▸ INFORMATION SUPPLIED:
┌──

-- pv_equiv track=rewrite | github.com/FireLegend03/LA2 | Programação dinâmica/Espaca.py | espaca
-- ===== SOURCE A (Python) =====
-- def espaca(frase, palavras):
--     l = frase
--     tamanho = len(frase) - 1
--     if frase == "":
--         return ""
--     else:
--         cont = 1
--         palavra = ""
--         for letra in range(tamanho, -1, -1):
--             palavra = frase[letra] + palavra
--             if palavra in palavras:
--                 n = " " + palavra
--                 r = (espaca(frase[:-cont], palavras)) + n
--                 if len(r) > len(l):
--                     l = r
--             cont += 1
--     return l
-- ===== SOURCE B (Python) =====
-- def espaca(frase, palavras):
--     # Bottom-up dynamic program over prefix lengths: dp[i] = best segmentation of frase[:i].
--     words = set(palavras)
--     n = len(frase)
--     dp = [""] * (n + 1)
--     for i in range(1, n + 1):
--         best = frase[:i]
--         for j in range(i - 1, -1, -1):
--             w = frase[j:i]
--             if w in words:
--                 r = dp[j] + " " + w
--                 if len(r) > len(best):
--                     best = r
--         dp[i] = best
--     return dp[n]
-- ===== Notes on version B (the rewrite author's own statement) =====
-- stated objective: alternative
-- what changed: Replaced A's exponential top-down recursion over prefixes with a bottom-up dynamic program over prefix lengths (dp[i] = best segmentation of frase[:i]) plus a set for word membership.
import Mathlib
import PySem

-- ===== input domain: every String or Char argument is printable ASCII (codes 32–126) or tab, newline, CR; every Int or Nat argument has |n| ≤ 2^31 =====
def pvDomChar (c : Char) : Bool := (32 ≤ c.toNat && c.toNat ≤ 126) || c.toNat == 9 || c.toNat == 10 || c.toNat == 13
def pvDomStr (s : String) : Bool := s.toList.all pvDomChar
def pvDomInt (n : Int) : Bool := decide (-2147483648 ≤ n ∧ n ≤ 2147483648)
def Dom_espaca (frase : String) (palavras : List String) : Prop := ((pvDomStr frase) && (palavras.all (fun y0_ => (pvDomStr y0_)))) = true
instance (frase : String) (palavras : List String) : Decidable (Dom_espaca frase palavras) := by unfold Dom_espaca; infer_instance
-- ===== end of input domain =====

-- B replaces A's top-down recursion over prefixes by a bottom-up dynamic program over prefix lengths (objective: alternative algorithm).

-- ===== PORT A =====
-- inner 'for letra in range(tamanho, -1, -1)' loop of A; 'rec' is the recursive call on a prefix (fuel-staged below)
def pvLoopA (W : List (List Char)) (rec : List Char → List Char) (frase : List Char) (letra : Nat) (palavra l : List Char) : List Char :=
  let palavra' := frase.getD letra ' ' :: palavra   -- frase[letra], always in range here
  let l' := if palavra' ∈ W then
      let r := rec (frase.take letra) ++ ' ' :: palavra'   -- frase[:-cont] = frase[:letra]
      if l.length < r.length then r else l
    else l
  match letra with
  | 0 => l'
  | Nat.succ k => pvLoopA W rec frase k palavra' l'

-- A's recursion, fuel = length of the string (always sufficient; recursive calls are on strict prefixes)
def pvCoreA (W : List (List Char)) : Nat → List Char → List Char
  | 0, _ => []
  | Nat.succ fuel, frase =>
    if frase = [] then []
    else pvLoopA W (pvCoreA W fuel) frase (frase.length - 1) [] frase

def espaca (frase : String) (palavras : List String) : String :=
  String.ofList (pvCoreA (palavras.map String.toList) frase.toList.length frase.toList)

-- ===== PORT B =====
-- inner 'for j in range(i - 1, -1, -1)' loop of B
def pvLoopB (W : PySem.Set (List Char)) (dp : List (List Char)) (frase : List Char) (i : Nat) (j : Nat) (best : List Char) : List Char :=
  let w := (frase.take i).drop j   -- frase[j:i]
  let best' := if w ∈ W then
      let r := dp.getD j [] ++ ' ' :: w
      if best.length < r.length then r else best
    else best
  match j with
  | 0 => best'
  | Nat.succ k => pvLoopB W dp frase i k best'

-- dp table for prefix lengths 0..i (dp[0] = "")
def pvBuildB (W : PySem.Set (List Char)) (frase : List Char) : Nat → List (List Char)
  | 0 => [[]]
  | Nat.succ i =>
    let dp := pvBuildB W frase i
    dp ++ [pvLoopB W dp frase (i + 1) i (frase.take (i + 1))]

def espaca_alt (frase : String) (palavras : List String) : String :=
  let W := PySem.Set.ofList (palavras.map String.toList)
  let n := frase.toList.length
  String.ofList ((pvBuildB W frase.toList n).getD n [])

-- ===== PRECONDITION & SPEC =====
def Spec_espaca (frase : String) (palavras : List String) (out : String) : Prop := out = espaca_alt frase palavras
instance (frase : String) (palavras : List String) (out : String) : Decidable (Spec_espaca frase palavras out) := by unfold Spec_espaca; infer_instance

-- ===== CLAIM (what is proved, stated in full; the proofs are below) =====
def Claim_equal_espaca : Prop := ∀ (frase : String) (palavras : List String), Dom_espaca frase palavras → Spec_espaca frase palavras (espaca frase palavras)

-- ===== LEMMAS AND PROOFS =====

-- pvLoopA only applies 'rec' to prefixes 'frase.take k' with k ≤ letra
theorem pvLoopA_congr (W : List (List Char)) (rec rec' : List Char → List Char) (frase : List Char)
    (letra : Nat) (palavra l : List Char)
    (h : ∀ k, k ≤ letra → rec (frase.take k) = rec' (frase.take k)) :
    pvLoopA W rec frase letra palavra l = pvLoopA W rec' frase letra palavra l := by
  induction letra generalizing palavra l with
  | zero => simp only [pvLoopA, h 0 (le_refl 0)]
  | succ k ih =>
    simp only [pvLoopA, h (k + 1) (le_refl _)]
    exact ih _ _ (fun m hm => h m (Nat.le_succ_of_le hm))

-- fuel irrelevance: any fuel ≥ length computes the same value
theorem pvCoreA_fuel (W : List (List Char)) (fuel fuel' : Nat) (frase : List Char)
    (h : frase.length ≤ fuel) (h' : frase.length ≤ fuel') :
    pvCoreA W fuel frase = pvCoreA W fuel' frase := by
  induction fuel generalizing fuel' frase with
  | zero =>
    have : frase = [] := List.eq_nil_of_length_eq_zero (Nat.le_zero.mp h)
    subst this
    cases fuel' with
    | zero => rfl
    | succ f => simp [pvCoreA]
  | succ f ihf =>
    cases fuel' with
    | zero =>
      have : frase = [] := List.eq_nil_of_length_eq_zero (Nat.le_zero.mp h')
      subst this; simp [pvCoreA]
    | succ f' =>
      by_cases hn : frase = []
      · subst hn; simp [pvCoreA]
      · simp only [pvCoreA, if_neg hn]
        apply pvLoopA_congr
        intro k hk
        have hlen : (frase.take k).length ≤ k := by
          simp [List.length_take]
        have hl1 : frase.length - 1 < frase.length :=
          Nat.sub_lt (List.length_pos_of_ne_nil hn) Nat.one_pos
        have hkf : k ≤ f := le_trans hk (by omega)
        have hkf' : k ≤ f' := le_trans hk (by omega)
        exact ihf f' (frase.take k) (le_trans hlen hkf) (le_trans hlen hkf')

-- canonical (fuel = length) value of A on a string
def pvA (W : List (List Char)) (p : List Char) : List Char := pvCoreA W p.length p

theorem pvA_take (W : List (List Char)) (frase : List Char) (k : Nat) (fuel : Nat)
    (hfuel : k ≤ fuel) :
    pvCoreA W fuel (frase.take k) = pvA W (frase.take k) := by
  have h : (frase.take k).length ≤ k := by simp [List.length_take]
  exact pvCoreA_fuel W fuel (frase.take k).length (frase.take k) (le_trans h hfuel) (le_refl _)

-- one step of the two inner loops coincides (index letra of A = index j of B)
theorem pvStep_eq (palavras : List String) (frase : List Char) (dp : List (List Char)) (i : Nat)
    (hi : i ≤ frase.length) (letra : Nat) (hletra : letra < i) (l : List Char)
    (hdp : dp.getD letra [] = pvA (palavras.map String.toList) (frase.take letra)) :
    (if (frase.take i).getD letra ' ' :: (frase.take i).drop (letra + 1) ∈ palavras.map String.toList then
        (let r := pvA (palavras.map String.toList) ((frase.take i).take letra) ++ ' ' :: ((frase.take i).getD letra ' ' :: (frase.take i).drop (letra + 1));
         if l.length < r.length then r else l)
      else l)
    = (if (frase.take i).drop letra ∈ PySem.Set.ofList (palavras.map String.toList) then
        (let r := dp.getD letra [] ++ ' ' :: (frase.take i).drop letra;
         if l.length < r.length then r else l)
      else l) := by
  have hlen : (frase.take i).length = i := by simp [List.length_take]; omega
  have hlt : letra < (frase.take i).length := by omega
  have hdrop : (frase.take i).getD letra ' ' :: (frase.take i).drop (letra + 1) = (frase.take i).drop letra := by
    rw [List.getD_eq_getElem _ _ hlt, ← List.drop_eq_getElem_cons hlt]
  have htake : (frase.take i).take letra = frase.take letra := by
    rw [List.take_take, Nat.min_eq_left (Nat.le_of_lt hletra)]
  rw [hdrop, htake, hdp]
  simp [PySem.Set.mem_ofList]

-- the two inner loops coincide, given dp correct below letra
theorem pvLoop_eq (palavras : List String) (frase : List Char) (dp : List (List Char)) (i : Nat)
    (hi : i ≤ frase.length) (letra : Nat) (hletra : letra < i) (l : List Char)
    (hdp : ∀ j, j ≤ letra → dp.getD j [] = pvA (palavras.map String.toList) (frase.take j)) :
    pvLoopA (palavras.map String.toList) (pvA (palavras.map String.toList)) (frase.take i) letra
        ((frase.take i).drop (letra + 1)) l
      = pvLoopB (PySem.Set.ofList (palavras.map String.toList)) dp frase i letra l := by
  induction letra generalizing l with
  | zero =>
    simp only [pvLoopA, pvLoopB]
    exact pvStep_eq palavras frase dp i hi 0 hletra l (hdp 0 (le_refl 0))
  | succ k ih =>
    have hlen : (frase.take i).length = i := by simp [List.length_take]; omega
    have hlt : k + 1 < (frase.take i).length := by omega
    have hdrop : (frase.take i).getD (k + 1) ' ' :: (frase.take i).drop (k + 1 + 1) = (frase.take i).drop (k + 1) := by
      rw [List.getD_eq_getElem _ _ hlt, ← List.drop_eq_getElem_cons hlt]
    simp only [pvLoopA, pvLoopB]
    rw [hdrop, List.take_take, Nat.min_eq_left (Nat.le_of_lt hletra), hdp (k + 1) (le_refl _)]
    simp only [PySem.Set.mem_ofList]
    exact ih (Nat.lt_of_succ_lt hletra) _ (fun m hm => hdp m (Nat.le_succ_of_le hm))

-- dp table correctness
theorem pvBuildB_len (W : PySem.Set (List Char)) (frase : List Char) (i : Nat) :
    (pvBuildB W frase i).length = i + 1 := by
  induction i with
  | zero => rfl
  | succ k ih => simp [pvBuildB, ih]

theorem pvBuildB_correct (palavras : List String) (frase : List Char) (i : Nat)
    (hi : i ≤ frase.length) :
    ∀ j, j ≤ i →
      (pvBuildB (PySem.Set.ofList (palavras.map String.toList)) frase i).getD j []
        = pvA (palavras.map String.toList) (frase.take j) := by
  induction i with
  | zero =>
    intro j hj
    have : j = 0 := Nat.le_zero.mp hj
    subst this
    simp [pvBuildB, pvA, pvCoreA]
  | succ i ih =>
    intro j hj
    have hdplen : (pvBuildB (PySem.Set.ofList (palavras.map String.toList)) frase i).length = i + 1 :=
      pvBuildB_len _ frase i
    by_cases hji : j ≤ i
    · simp only [pvBuildB]
      rw [List.getD_append _ _ _ _ (by omega)]
      exact ih (by omega) j hji
    · have hj1 : j = i + 1 := by omega
      subst hj1
      simp only [pvBuildB]
      rw [List.getD_append_right _ _ _ _ (by omega), hdplen, Nat.sub_self]
      have hlenp : (frase.take (i + 1)).length = i + 1 := by
        simp [List.length_take]; omega
      have hne : frase.take (i + 1) ≠ [] := by
        intro h; rw [h] at hlenp; simp at hlenp
      have hdropnil : (frase.take (i + 1)).drop (i + 1) = [] := by
        apply List.drop_eq_nil_of_le; omega
      have key := pvLoop_eq palavras frase (pvBuildB (PySem.Set.ofList (palavras.map String.toList)) frase i)
        (i + 1) hi i (by omega) (frase.take (i + 1)) (fun m hm => ih (by omega) m hm)
      rw [hdropnil] at key
      rw [List.getD_cons_zero]
      rw [show pvA (palavras.map String.toList) (frase.take (i + 1))
            = pvCoreA (palavras.map String.toList) (i + 1) (frase.take (i + 1)) from by rw [pvA, hlenp]]
      rw [show pvCoreA (palavras.map String.toList) (i + 1) (frase.take (i + 1))
            = pvLoopA (palavras.map String.toList) (pvCoreA (palavras.map String.toList) i)
                (frase.take (i + 1)) ((frase.take (i + 1)).length - 1) [] (frase.take (i + 1)) from by
          simp only [pvCoreA, if_neg hne]]
      rw [hlenp, Nat.add_sub_cancel]
      rw [pvLoopA_congr (palavras.map String.toList) (pvCoreA (palavras.map String.toList) i)
            (pvA (palavras.map String.toList)) (frase.take (i + 1)) i [] (frase.take (i + 1))
            (fun k hk => by
              rw [List.take_take, Nat.min_eq_left (by omega)]
              exact pvA_take (palavras.map String.toList) frase k i hk)]
      rw [show ([] : List Char) = (frase.take (i + 1)).drop (i + 1) from hdropnil.symm] at key ⊢
      exact key.symm

-- ===== VERDICT (by name: the statement is the Claim_ definition above) =====
theorem espaca_spec : Claim_equal_espaca := by
  intro frase palavras _
  unfold Spec_espaca espaca espaca_alt
  congr 1
  set W := palavras.map String.toList
  set cs := frase.toList
  have h := pvBuildB_correct palavras cs cs.length (le_refl _) cs.length (le_refl _)
  rw [List.take_length] at h
  rw [h, pvA]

└──

▸ WORK INSTRUCTIONS: Exactly as they appear, please write out the lines from the opening of the listing above down to the line containing "if palavra in", with both end lines included.

▸ RESULT OF THIS EXERCISE:
-- pv_equiv track=rewrite | github.com/FireLegend03/LA2 | Programação dinâmica/Espaca.py | espaca
-- ===== SOURCE A (Python) =====
-- def espaca(frase, palavras):
--     l = frase
--     tamanho = len(frase) - 1
--     if frase == "":
--         return ""
--     else:
--         cont = 1
--         palavra = ""
--         for letra in range(tamanho, -1, -1):
--             palavra = frase[letra] + palavra
--             if palavra in palavras:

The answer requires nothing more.